His North has become one large grave yard, a valley of dry bones, the nastiest and the most brutish part of our dear country. Despite running the most nepotistic and narcissistic government in known history, there are no answers to the millions of young children on the streets in Northern Nigeria, the North still has the worst indices of poverty, insecurity, stunting, squalor and destitution. On our part, I believe that this is a defining moment for Christians and Christianity in Nigeria.”
Kukah further observed “We Christians must be honest enough to accept that we have taken so much for granted and made so much sacrifice in the name of nation building. We accepted President Buhari when he came with General Idiagbon, two Muslims and two northerners”.
Kukah needs to update this allegation with the fact that since his earlier observation, two Northern Muslims have been appointed the head of the Nigerian judiciary and legislature respectively thus rounding up the capture of the three organs of the Nigerian government. In an unprecedented step, 16 socio-cultural leaders from southern Nigeria have instituted a suit against President Muhammadu Buhari for allegedly marginalising the people of the southern region from appointments in his administration. The plaintiffs are praying the court to determine whether the president has acted in compliance with Section 1(2), Section 14(3) Section 217(3) of the 1999 Constitution (as amended) in appointing top officials since the inception of his administration in 2015.

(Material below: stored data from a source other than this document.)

theorem pv_foldl_insert_noop {m : PySem.Dict String String} (L : List (String × List String))
    (hnd : m.keys.Nodup) (h : ∀ p ∈ L, m.get? p.1 = some (p.2.headD "")) :
    L.foldl (fun m p => m.insert p.1 (p.2.headD "")) m = m := by
  induction L with
  | nil => rfl
  | cons p L ih =>
    have := pv_insert_noop m p.1 (p.2.headD "") hnd (h p (by simp))
    simp only [List.foldl_cons, this]
    exact ih fun q hq => h q (by simp [hq])

-- the aggregation of a single row with fresh, pairwise-distinct keys
theorem pv_agg_row_items (r : List (String × String)) (vals : PySem.Dict String (List String))
    (hnd : vals.keys.Nodup) (hfresh : ∀ p ∈ r, vals.contains p.1 = false)
    (hrn : (r.map Prod.fst).Nodup) :
    (r.foldl pvAggStep vals).items =
      vals.items ++ (r.filter (fun p => !pvIgn p.1 && p.2 != "")).map (fun p => (p.1, [p.2])) := by
  induction r generalizing vals with
  | nil => simp
  | cons q r ih =>
    rcases q with ⟨k, v⟩
    by_cases hskip : (pvIgn k || v == "") = true
    · have hstep : pvAggStep vals (k, v) = vals := by simp [pvAggStep, hskip]
      have hfilter : (!pvIgn k && v != "") = false := by
        rcases Bool.or_eq_true_iff.1 hskip with h | h
        · simp [h]
        · have hv0 : v = "" := by simpa using h
          simp [hv0]
      have htl : (r.map Prod.fst).Nodup := (List.nodup_cons.1 (by simpa using hrn)).2
      simp only [List.foldl_cons, hstep]
      rw [ih vals hnd (fun p hp => hfresh p (by simp [hp])) htl]
      simp [hfilter]
    · have hign : pvIgn k = false := by
        cases hig : pvIgn k
        · rfl
        · exact absurd (by simp [hig]) hskip
      have hv : ¬ v = "" := by
        intro hv; exact hskip (by simp [hv])
      have hc : vals.contains k = false := hfresh (k, v) (by simp)
      have hstep : pvAggStep vals (k, v) = vals.insert k [v] := by
        simp [pvAggStep, hign, hv, PySem.Dict.getD_of_not_contains vals [] hc]
      have hitems := PySem.Dict.items_insert_of_not_contains vals [v] hc
      have hnd' : (vals.insert k [v]).keys.Nodup := PySem.Dict.nodup_keys_insert _ _ _ hnd
      have hfresh' : ∀ p ∈ r, (vals.insert k [v]).contains p.1 = false := by
        intro p hp
        rw [PySem.Dict.contains_insert]
        have hne : ¬ p.1 = k := by
          intro he
          have : k ∈ r.map Prod.fst := List.mem_map.2 ⟨p, hp, he⟩
          exact (List.nodup_cons.1 (by simpa using hrn)).1 this
        simp [hne, hfresh p (by simp [hp])]
      simp only [List.foldl_cons, hstep]
      rw [ih (vals.insert k [v]) hnd' hfresh' (List.nodup_cons.1 (by simpa using hrn)).2]
      simp [hitems, hign, hv]

-- the invariant holds after aggregating rows[0] from the empty dict, with merged = rows[0]
theorem pv_inv_init (r0 : List (String × String)) (h : (r0.map Prod.fst).Nodup) :
    pvInv r0 (r0.foldl pvAggStep PySem.Dict.empty) (PySem.Dict.mk r0) := by
  have hempty : (PySem.Dict.empty : PySem.Dict String (List String)).items = [] := rfl
  have hitems : (r0.foldl pvAggStep PySem.Dict.empty).items =
      (r0.filter (fun p => !pvIgn p.1 && p.2 != "")).map (fun p => (p.1, [p.2])) := by
    rw [pv_agg_row_items r0 PySem.Dict.empty (by simp [PySem.Dict.keys, hempty])
      (fun p _ => PySem.Dict.contains_empty p.1) h, hempty]
    simp
  have hmkkeys : (PySem.Dict.mk r0).keys.Nodup := by simpa [PySem.Dict.keys_mk] using h
  have hkeys : (r0.foldl pvAggStep PySem.Dict.empty).keys =
      ((r0.filter (fun p => !pvIgn p.1 && p.2 != "")).map Prod.fst) := by
    simp [PySem.Dict.keys, hitems, Function.comp]
  have hndagg : (r0.foldl pvAggStep PySem.Dict.empty).keys.Nodup := by
    rw [hkeys]
    exact ((r0.filter_sublist).map Prod.fst).nodup h
  refine ⟨?_, hndagg, hmkkeys, ?_, ?_⟩
  · intro p hp
    rw [hitems] at hp
    rcases List.mem_map.1 hp with ⟨q, hq, rfl⟩
    have := List.of_mem_filter hq
    have hv : ¬ q.2 = "" := by
      intro he; simp [he] at this
    refine ⟨?_, rfl, by simp [hv]⟩
    cases hig : pvIgn q.1
    · rfl
    · simp [hig] at this
  · intro k hign
    by_cases hk : ∃ v, (k, v) ∈ r0
    · rcases hk with ⟨v, hv⟩
      have hmk : (PySem.Dict.mk r0).getD k "" = v :=
        PySem.Dict.getD_of_mem_items _ (by simpa using hv) hmkkeys ""
      by_cases hve : v = ""
      · -- the only pair with key k has an empty value: k is absent from the aggregation
        have hnc : (r0.foldl pvAggStep PySem.Dict.empty).contains k = false := by
          rw [PySem.Dict.contains_eq_decide_mem_keys, hkeys]
          simp only [decide_eq_false_iff_not]
          intro hmem
          rcases List.mem_map.1 hmem with ⟨q, hq, hqk⟩
          have hq0 := List.of_mem_filter hq
          have hqr := List.mem_filter.1 hq |>.1
          have hq2 : (q.1, q.2) ∈ r0 := hqr
          rw [hqk] at hq2
          have : q.2 = v := pv_assoc_unique r0 h hq2 hv
          rw [this, hve] at hq0; simp at hq0
        rw [PySem.Dict.getD_of_not_contains _ [] hnc, hmk, hve]; rfl
      · have hmem : (k, [v]) ∈ (r0.foldl pvAggStep PySem.Dict.empty).items := by
          rw [hitems]
          exact List.mem_map.2 ⟨(k, v), List.mem_filter.2 ⟨hv, by simp [hign, hve]⟩, rfl⟩
        rw [PySem.Dict.getD_of_mem_items _ hmem hndagg [], hmk]; rfl
    · push Not at hk
      have hncr : (PySem.Dict.mk r0).contains k = false := by
        rw [PySem.Dict.contains_eq_decide_mem_keys]
        simp only [decide_eq_false_iff_not, PySem.Dict.keys_mk]
        intro hmem
        rcases List.mem_map.1 hmem with ⟨q, hq, hqk⟩
        have hq2 : (q.1, q.2) ∈ r0 := hq
        rw [hqk] at hq2
        exact hk q.2 hq2
      have hnca : (r0.foldl pvAggStep PySem.Dict.empty).contains k = false := by
        rw [PySem.Dict.contains_eq_decide_mem_keys, hkeys]
        simp only [decide_eq_false_iff_not]
        intro hmem
        rcases List.mem_map.1 hmem with ⟨q, hq, hqk⟩
        have hq2 : (q.1, q.2) ∈ r0 := List.mem_filter.1 hq |>.1
        rw [hqk] at hq2
        exact hk q.2 hq2
      rw [PySem.Dict.getD_of_not_contains _ [] hnca, PySem.Dict.getD_of_not_contains _ "" hncr]
      rfl
  · unfold pvBuild
    rw [hitems]
    apply pv_foldl_insert_noop _ hmkkeys
    intro p hp
    rcases List.mem_map.1 hp with ⟨q, hq, rfl⟩
    exact (PySem.Dict.get?_eq_some_iff_mem_items _ _ _ hmkkeys).2
      (by simpa using List.mem_filter.1 hq |>.1)

-- one synchronized step of A's merge and B's aggregation
theorem pv_step_inv (r0 : List (String × String)) (vals : PySem.Dict String (List String))
    (m : PySem.Dict String String) (kv : String × String) (h : pvInv r0 vals m) :
    match pvStepA (some m) kv with
    | some m' => pvInv r0 (pvAggStep vals kv) m'
    | none => (pvAggStep vals kv).keys.Nodup ∧ pvConf (pvAggStep vals kv) = true := by
  obtain ⟨hi, hvnd, hmnd, hrel, hbuild⟩ := h
  rcases kv with ⟨k, v⟩
  by_cases hign : pvIgn k = true
  · have hA : pvStepA (some m) (k, v) = some m := by simp [pvStepA, hign]
    have hB : pvAggStep vals (k, v) = vals := by simp [pvAggStep, hign]
    rw [hA, hB]
    exact ⟨hi, hvnd, hmnd, hrel, hbuild⟩
  · have hign' : pvIgn k = false := by simpa using hign
    by_cases hv : v = ""
    · -- empty value: both sides skip
      have hA : pvStepA (some m) (k, v) = some m := by
        by_cases hex : m.getD k "" = ""
        · simp [pvStepA, hign', hv, hex]
        · simp [pvStepA, hign', hv, hex]
      have hB : pvAggStep vals (k, v) = vals := by simp [pvAggStep, hv]
      rw [hA, hB]
      exact ⟨hi, hvnd, hmnd, hrel, hbuild⟩
    · have hex := hrel k hign'
      by_cases hc : vals.contains k = true
      · -- key already has a collected value h0
        have hsome : ∃ l, vals.get? k = some l := by
          rw [PySem.Dict.contains_eq_isSome_get?] at hc
          cases hg : vals.get? k
          · rw [hg] at hc; simp at hc
          · exact ⟨_, rfl⟩
        rcases hsome with ⟨l, hl⟩
        have hlm : (k, l) ∈ vals.items := PySem.Dict.mem_items_of_get?_eq_some _ hl
        rcases hi (k, l) hlm with ⟨_, hlen, hne⟩
        rcases List.length_eq_one_iff.1 hlen with ⟨h0, rfl⟩
        have h0ne : ¬ h0 = "" := by intro he; rw [he] at hne; simp at hne
        have hgd : vals.getD k [] = [h0] := PySem.Dict.getD_of_get?_eq_some _ _ hl
        rw [hgd] at hex
        by_cases hvh : v = h0
        · -- same value: both sides skip
          have hA : pvStepA (some m) (k, v) = some m := by
            simp [pvStepA, hign', hex, h0ne, hvh]
          have hB : pvAggStep vals (k, v) = vals := by
            simp [pvAggStep, hign', hv, hgd, hvh]
          rw [hA, hB]
          exact ⟨hi, hvnd, hmnd, hrel, hbuild⟩
        · -- distinct second value: A returns rows, B records a length-2 list
          have hA : pvStepA (some m) (k, v) = none := by
            simp only [pvStepA, hign']
            simp [hex, h0ne, hv, hvh, Ne.symm]
          have hB : pvAggStep vals (k, v) = vals.insert k [h0, v] := by
            simp [pvAggStep, hign', hv, hgd, hvh]
          rw [hA, hB]
          refine ⟨PySem.Dict.nodup_keys_insert _ _ _ hvnd, ?_⟩
          unfold pvConf
          rw [List.any_eq_true]
          exact ⟨(k, [h0, v]), PySem.Dict.mem_items_insert_self _ _ _, by simp⟩
      · -- fresh key with a non-empty value: A inserts it, B starts its list
        have hc' : vals.contains k = false := by simpa using hc
        have hgd : vals.getD k [] = [] := PySem.Dict.getD_of_not_contains _ [] hc'
        rw [hgd] at hex
        have hA : pvStepA (some m) (k, v) = some (m.insert k v) := by
          simp [pvStepA, hign', hex, hv]
        have hB : pvAggStep vals (k, v) = vals.insert k [v] := by
          simp [pvAggStep, hign', hv, hgd]
        rw [hA, hB]
        have hitems := PySem.Dict.items_insert_of_not_contains vals [v] hc'
        refine ⟨?_, PySem.Dict.nodup_keys_insert _ _ _ hvnd,
          PySem.Dict.nodup_keys_insert _ _ _ hmnd, ?_, ?_⟩
        · intro p hp
          rw [hitems] at hp
          rcases List.mem_append.1 hp with hp | hp
          · exact hi p hp
          · simp at hp
            subst hp
            exact ⟨hign', rfl, by simp [hv]⟩
        · intro k' hign''
          rw [PySem.Dict.getD_insert, PySem.Dict.getD_insert]
          by_cases hk' : k' = k
          · simp [hk']
          · simp [hk', hrel k' hign'']
        · unfold pvBuild
          rw [hitems, List.foldl_append]
          simp only [List.foldl_cons, List.foldl_nil]
          rw [show vals.items.foldl (fun m p => m.insert p.1 (p.2.headD "")) (PySem.Dict.mk r0)
              = pvBuild r0 vals from rfl, hbuild]
          rfl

It is uncanny how the fiction of so-called American omniscient prediction of the disintegration of Nigeria by 2015 is being imitated by the reality of Nigeria today. Without putting a specific date, the probability that Nigeria may not survive has always remained extant.
Ironically, it is after and not prior to 2015 that the apocalypse prediction has become more probable. It is from 2015 that the new vocabulary of Nigeria being more divided than any other period of the troubled history save the visitation of the civil war.